PROBLEM TO WORK ON -
Copy out every line from the records that includes "else".

Saved data entries -
BEGIN
-- core equivalence: the joined kept-line suffix is exactly what B computes by search + slice
theorem seg_eq_bcore : ∀ (n : Nat) (cs : List Char), cs.length ≤ n →
    pvSeg cs = (if PySem.Chars.startswith cs pvTat then cs
      else if PySem.Chars.find cs pvNlt = -1 then []
      else cs.drop ((PySem.Chars.find cs pvNlt).toNat + 1)) := by
  intro n
  induction n with
  | zero =>
    intro cs hlen
    have : cs = [] := List.eq_nil_of_length_eq_zero (by omega)
    subst this
    simp [pvSeg, mySplit, PySem.Chars.startswith, pvTat, joinLines,
      PySem.Chars.find, PySem.Chars.find.go, pvNlt, List.isPrefixOf]
  | succ n ih =>
    intro cs hlen
    by_cases hp : PySem.Chars.startswith cs pvTat = true
    · rw [seg_of_startswith cs hp, if_pos hp]
    · rw [if_neg hp]
      by_cases hnl : '\n' ∈ cs
      · -- split off the first line: cs = l ++ '\n' :: rest
        have hdw : cs.dropWhile (fun c => c != '\n') ≠ [] := by
          intro hnil
          have heq : cs.takeWhile (fun c => c != '\n') = cs := by
            have h2 := List.takeWhile_append_dropWhile (p := fun c => c != '\n') (l := cs)
            rw [hnil] at h2; simpa using h2
          have hmem : '\n' ∈ cs.takeWhile (fun c => c != '\n') := by rw [heq]; exact hnl
          have := List.mem_takeWhile_imp hmem
          simp at this
        have hhead : (cs.dropWhile (fun c => c != '\n')).head hdw = '\n' := by
          have := List.head_dropWhile_not (fun c => c != '\n') hdw
          simpa using this
        set l := cs.takeWhile (fun c => c != '\n') with hldef
        set rest := (cs.dropWhile (fun c => c != '\n')).tail with hrdef
        have h3 : cs.dropWhile (fun c => c != '\n') = '\n' :: rest := by
          conv_lhs => rw [← List.cons_head_tail hdw]
          rw [hhead]
        have hcs : cs = l ++ '\n' :: rest := by
          rw [← h3]
          exact (List.takeWhile_append_dropWhile (p := fun c => c != '\n') (l := cs)).symm
        have hlnl : '\n' ∉ l := by
          intro hmem
          have := List.mem_takeWhile_imp hmem
          simp at this
        have hrlen : rest.length ≤ n := by
          have : cs.length = l.length + rest.length + 1 := by
            rw [hcs]; simp only [List.length_append, List.length_cons]; omega
          omega
        have hswl : PySem.Chars.startswith l pvTat ≠ true := by
          intro hsw
          apply hp
          simp only [PySem.Chars.startswith, List.isPrefixOf_iff_prefix] at hsw ⊢
          rw [hcs]
          exact (tat_prefix_append l rest).2 hsw
        unfold pvSeg
        rw [hcs, mySplit_append l rest hlnl, List.dropWhile_cons,
          if_pos (by simp [hswl]), find_nlt_append l rest hlnl]
        by_cases ht : pvTat.isPrefixOf rest = true
        · rw [if_pos ht]
          have h1 : pvSeg rest = rest :=
            seg_of_startswith rest (by simpa [PySem.Chars.startswith] using ht)
          unfold pvSeg at h1
          rw [h1, if_neg (by omega), Int.toNat_natCast, List.drop_length_add_append]
          simp
        · rw [if_neg ht]
          have hihr := ih rest hrlen
          unfold pvSeg at hihr
          have hswr : PySem.Chars.startswith rest pvTat ≠ true := by
            simpa [PySem.Chars.startswith] using ht
          rw [if_neg hswr] at hihr
          by_cases hf : PySem.Chars.find rest pvNlt = -1
          · rw [if_pos hf] at hihr
            rw [if_pos hf, hihr]
            simp
          · have hge : (0:Int) ≤ PySem.Chars.find rest pvNlt := by
              have := find_go_ge pvNlt rest 0
              rw [PySem.Chars.find] at hf ⊢; omega
            rw [if_neg hf] at hihr
            rw [if_neg hf, if_neg (by omega), hihr]
            have htn : (PySem.Chars.find rest pvNlt + (l.length : Int) + 1).toNat + 1
                = l.length + ((PySem.Chars.find rest pvNlt).toNat + 2) := by omega
            rw [htn, List.drop_length_add_append]
            simp
      · -- no newline at all: a single line that does not start with the marker
        rw [if_pos (by
          rw [PySem.Chars.find_eq_neg_one_iff]
          intro hinf
          exact hnl (hinf.subset (by simp [pvNlt])))]
        unfold pvSeg
        rw [mySplit_no_nl cs hnl, List.dropWhile_cons, if_pos (by simp [hp])]
        simp [joinLines]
END
TASK OUTPUT -
      else if PySem.Chars.find cs pvNlt = -1 then []
      else cs.drop ((PySem.Chars.find cs pvNlt).toNat + 1)) := by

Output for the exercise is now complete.